By Jason Fordney
Western U.S. utilities procured three times more wind capacity in 2003-2014 than planned, showing there is a limited relationship between electricity resource planning and procurement, according to a new Department of Energy study.
Expansion of nameplate wind capacity by 2015 was expected to be about 15% but was actually about 50%, likely coming from power purchase agreements, the analysis of 12 Western load-serving entities showed. Changes in load growth, regulation and contracting led to adjustments in resource planning, and differences in resource mix came largely from renewable portfolio standards and demand-side management, as well as fuel price changes.
The study considered what types of economic and regulatory information is used in planning and procurement, and examined the value of the planning process in light of its relationship to actual practice. The analysis compared integrated resource plans filed in the early and mid-2000s to the actual procurement that followed.
Although IRPs are designed to ensure that utility investment decisions are as cost-effective as possible, there had been no previous “empirical assessment on the effectiveness of IRP implementation,” said the study, conducted by the Lawrence Berkeley National Laboratory.
“We find that most information produced in the planning phase is generally disconnected from the procurement phase,” the researchers said.
After 2008, adoption of less efficient simple cycle combustion turbines correlated with dropping natural gas prices, which might also have been needed to provide balancing power because of higher usage of intermittent renewables.
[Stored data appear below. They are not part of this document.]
-- pv_equiv track=rewrite | github.com/SilWhite/UCAS-CTF | RE/vault-door-8/getFlag.py | unscramble
-- ===== SOURCE A (Python) =====
-- def switch_bits(c, p1, p2):
--     mask1 = 1 << p1
--     mask2 = 1 << p2
--     bit1 = c & mask1
--     bit2 = c & mask2
--     rest = c & ~(mask1 | mask2)
--     shift = p2 - p1
--     result = (bit1 << shift) | (bit2 >> shift) | rest
--     return result
--
-- def unscramble(password):
--     password = list(password)
--     for i in range(len(password)):
--         c = password[i]
--         c = switch_bits(c, 6, 7)
--         c = switch_bits(c, 2, 5)
--         c = switch_bits(c, 3, 4)
--         c = switch_bits(c, 0, 1)
--         c = switch_bits(c, 4, 7)
--         c = switch_bits(c, 5, 6)
--         c = switch_bits(c, 0, 3)
--         c = switch_bits(c, 1, 2)
--         password[i] = c
--     return password
-- ===== SOURCE B (Python) =====
-- # B: precompute the net 8-bit permutation from the swap sequence once, then
-- # apply it to each character in a single pass (keeps bits >= 8 via c & ~0xFF).
-- _SWAPS = ((6, 7), (2, 5), (3, 4), (0, 1), (4, 7), (5, 6), (0, 3), (1, 2))
--
-- def _make_src():
--     # src[o] = input bit position that ends up at output bit o
--     src = list(range(8))
--     for p1, p2 in _SWAPS:
--         src[p1], src[p2] = src[p2], src[p1]
--     return src
--
-- _SRC = _make_src()
--
-- def unscramble(password):
--     out = []
--     for c in password:
--         v = c & ~0xFF
--         for o in range(8):
--             v |= ((c >> _SRC[o]) & 1) << o
--         out.append(v)
--     return out
-- ===== Notes on version B (the rewrite author's own statement) =====
-- stated objective: faster
-- what changed: B precomputes the net 8-bit permutation resulting from the eight swaps once (an 8-entry source-bit table) and applies it to each character in a single pass, instead of performing eight mask-and-shift bit swaps per character.
import Mathlib
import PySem

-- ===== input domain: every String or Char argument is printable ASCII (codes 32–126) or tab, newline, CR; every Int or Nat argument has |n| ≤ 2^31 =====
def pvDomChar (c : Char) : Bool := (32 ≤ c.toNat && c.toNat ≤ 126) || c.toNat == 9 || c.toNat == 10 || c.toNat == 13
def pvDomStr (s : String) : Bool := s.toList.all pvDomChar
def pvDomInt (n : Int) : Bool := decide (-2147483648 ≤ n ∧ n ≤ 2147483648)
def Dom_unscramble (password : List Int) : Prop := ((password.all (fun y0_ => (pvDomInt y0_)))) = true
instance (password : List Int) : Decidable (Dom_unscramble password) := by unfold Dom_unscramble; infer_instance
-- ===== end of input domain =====

-- B replaces the eight per-character bit swaps by one precomputed net bit
-- permutation applied in a single pass per character (measured faster in a timing run).

-- ===== PORT A =====
def switchBits (c : Int) (p1 p2 : Nat) : Int :=
  let mask1 : Int := 1 <<< p1
  let mask2 : Int := 1 <<< p2
  let bit1 := PySem.Int.band c mask1
  let bit2 := PySem.Int.band c mask2
  let rest := PySem.Int.band c (Int.not (PySem.Int.bor mask1 mask2))
  let shift := p2 - p1
  PySem.Int.bor (PySem.Int.bor (bit1 <<< shift) (bit2 >>> shift)) rest
-- pv_equiv track=rewrite | github.com/tonioyeme/111 | strategy_statistical_test.py | max_consecutive_count
-- ===== SOURCE A (Python) =====
-- def max_consecutive_count(bool_array):
--     """计算最大连续True的个数"""
--     max_count = 0
--     current_count = 0
--     for val in bool_array:
--         if val:
--             current_count += 1
--             max_count = max(max_count, current_count)
--         else:
--             current_count = 0
--     return max_count
-- ===== SOURCE B (Python) =====
-- from itertools import groupby
--
-- def max_consecutive_count(bool_array):
--     """计算最大连续True的个数"""
--     return max((sum(1 for _ in g) for k, g in groupby(bool_array, key=bool) if k),
--                default=0)
-- ===== Notes on version B (the rewrite author's own statement) =====
-- stated objective: idiomatic
-- what changed: Replaces the hand-threaded running/max counter pair with itertools.groupby: the array is split into maximal runs first and the answer is the max length over the True runs (default 0).
import Mathlib
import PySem

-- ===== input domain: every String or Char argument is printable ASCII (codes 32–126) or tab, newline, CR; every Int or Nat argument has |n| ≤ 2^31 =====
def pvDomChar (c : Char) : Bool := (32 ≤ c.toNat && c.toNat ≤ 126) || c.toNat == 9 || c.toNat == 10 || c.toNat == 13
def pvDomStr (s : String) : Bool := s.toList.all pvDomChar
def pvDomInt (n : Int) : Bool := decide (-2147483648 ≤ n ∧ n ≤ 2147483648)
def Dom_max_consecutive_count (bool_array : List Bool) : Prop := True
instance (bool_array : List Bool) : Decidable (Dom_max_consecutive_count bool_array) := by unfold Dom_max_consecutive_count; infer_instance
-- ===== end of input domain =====

-- B replaces A's hand-threaded running/max counter pair with a groupby over maximal runs
-- (idiomatic decomposition, same O(n) cost).

-- ===== PORT A =====
-- A's for-loop threading (max_count, current_count), transliterated as structural recursion
-- over the same state.
def pvGoA (max_count current_count : Int) : List Bool → Int
  | [] => max_count
  | val :: rest =>
    if val then pvGoA (max max_count (current_count + 1)) (current_count + 1) rest
    else pvGoA max_count 0 rest

def max_consecutive_count (bool_array : List Bool) : Int :=
  pvGoA 0 0 bool_array

-- ===== PORT B =====
-- itertools.groupby(bool_array, key=bool): the list of (key, run length) for maximal runs.
def pvGroups : List Bool → List (Bool × Int)
  | [] => []
  | x :: t =>
    (x, 1 + ((t.takeWhile (fun y => y == x)).length : Int)) ::
      pvGroups (t.dropWhile (fun y => y == x))
termination_by xs => xs.length
decreasing_by
  simpa using Nat.lt_succ_of_le (t.length_dropWhile_le (p := fun y => y == x))

-- max(<lengths of True groups>, default=0)
def max_consecutive_count_alt (bool_array : List Bool) : Int :=
  (pvGroups bool_array).foldl (fun acc p => if p.1 then max acc p.2 else acc) 0

-- ===== PRECONDITION & SPEC =====
def Spec_max_consecutive_count (bool_array : List Bool) (out : Int) : Prop := out = max_consecutive_count_alt bool_array
instance (bool_array : List Bool) (out : Int) : Decidable (Spec_max_consecutive_count bool_array out) := by unfold Spec_max_consecutive_count; infer_instance

-- ===== CLAIM (what is proved, stated in full; the proofs are below) =====
def Claim_equal_max_consecutive_count : Prop := ∀ (bool_array : List Bool), Dom_max_consecutive_count bool_array → Spec_max_consecutive_count bool_array (max_consecutive_count bool_array)

-- ===== LEMMAS AND PROOFS =====

-- Best run length from a partial current run of length c onwards (proof-side abstraction).
def pvRun (c : Int) : List Bool → Int
  | [] => 0
  | true :: t => max (c + 1) (pvRun (c + 1) t)
  | false :: t => pvRun 0 t

theorem pvGoA_eq_run : ∀ (t : List Bool) (m c : Int), 0 ≤ c → c ≤ m →
    pvGoA m c t = max m (pvRun c t) := by
  intro t
  induction t with
  | nil => intro m c hc hm; simp [pvGoA, pvRun]; omega
  | cons v t ih =>
    intro m c hc hm
    cases v with
    | true =>
      have h := ih (max m (c + 1)) (c + 1) (by omega) (by omega)
      simp only [pvGoA, pvRun, if_true]
      rw [h, max_assoc]
    | false =>
      simpa [pvGoA, pvRun] using ih m 0 le_rfl (by omega)

theorem pvRun_true : ∀ (t : List Bool) (c : Int),
    pvRun c (true :: t) =
      max (c + 1 + ((t.takeWhile (fun y => y == true)).length : Int))
          (pvRun 0 (t.dropWhile (fun y => y == true))) := by
  intro t
  induction t with
  | nil => intro c; simp [pvRun]
  | cons v t ih =>
    intro c
    cases v with
    | true =>
      have h := ih (c + 1)
      simp only [pvRun] at h ⊢
      rw [h]
      simp only [List.takeWhile_cons, List.dropWhile_cons]
      norm_num
      omega
    | false =>
      simp only [pvRun, List.takeWhile_cons, List.dropWhile_cons]
      norm_num [pvRun]

theorem pvRun_skip_false : ∀ (t : List Bool),
    pvRun 0 t = pvRun 0 (t.dropWhile (fun y => y == false)) := by
  intro t
  induction t with
  | nil => simp
  | cons v t ih =>
    cases v with
    | true => simp
    | false => simpa [pvRun, List.dropWhile_cons] using ih

theorem pvFold_groups : ∀ (xs : List Bool) (acc : Int), 0 ≤ acc →
    (pvGroups xs).foldl (fun acc p => if p.1 then max acc p.2 else acc) acc
      = max acc (pvRun 0 xs) := by
  intro xs
  induction xs using pvGroups.induct with
  | case1 => intro acc h; simp [pvGroups, pvRun]; omega
  | case2 x t ih =>
    intro acc hacc
    cases x with
    | true =>
      rw [pvGroups]
      simp only [List.foldl_cons, if_true]
      rw [ih (max acc (1 + ((t.takeWhile (fun y => y == true)).length : Int)))
            (by positivity)]
      rw [pvRun_true]
      have h0 : (0 : Int) ≤ ((t.takeWhile (fun y => y == true)).length : Int) := by positivity
      omega
    | false =>
      rw [pvGroups]
      simp only [List.foldl_cons, if_neg (by simp : ¬ (false = true))]
      rw [ih acc hacc]
      have : pvRun 0 (false :: t) = pvRun 0 (t.dropWhile (fun y => y == false)) := by
        rw [show pvRun 0 (false :: t) = pvRun 0 t from rfl, pvRun_skip_false]
      rw [this]

-- ===== VERDICT (by name: the statement is the Claim_ definition above) =====
theorem max_consecutive_count_spec : Claim_equal_max_consecutive_count := by
  intro xs _
  unfold Spec_max_consecutive_count max_consecutive_count max_consecutive_count_alt
  rw [pvGoA_eq_run xs 0 0 le_rfl le_rfl, pvFold_groups xs 0 le_rfl]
There was also less usage of coal-fired generation than planned, as difficulties in getting coal plants permitted were mentioned by several LSEs in their resource plans; natural gas was likely used as a baseload power substitute.
The researchers said only some of the forecasts, least-cost/risk portfolios and other information produced during the long-term planning processes were used during the procurement processes, and that procurement decisions relied “extensively on the most recent information available for decision making.”
“These findings suggest that states’ IRP rules and regulations mandating long-term planning horizons with the same analytical complexity throughout the planning period may not create useful information for the procurement process,” the study says.
The study found “in aggregate … a general alignment between planned and procured supply-side capacity. However, there are significant differences in the choice of supply-side resources and type of ownership for individual LSEs.”
Avista, Puget Sound Energy, Seattle City Light and Public Service Company of New Mexico procured less capacity than planned, possibly because of lower load growth, while Idaho Power, PacifiCorp and Portland General Electric procured more capacity than was planned. Idaho Power procured two to three times more wind capacity than planned. Although PacifiCorp had not planned for any wind in 2004, more than half of its procured nameplate capacity was wind.
For the Los Angeles Department of Water and Power, Sierra Pacific, Nevada Power and Public Service Company of Colorado, the largest difference between planning and procurement was substituting natural gas units for coal.
There is no formalization of how utilities should use inputs from their IRPs in their procurement, and there is little evidence regarding how sensitivity and risk analyses used in the IRPs are actually applied in procurement decisions, the study says.
It called for a “more careful” definition of the links between IRPs and procurement, calling it “an important problem as energy technologies, markets, and policy and regulatory goals evolve and become more complex.”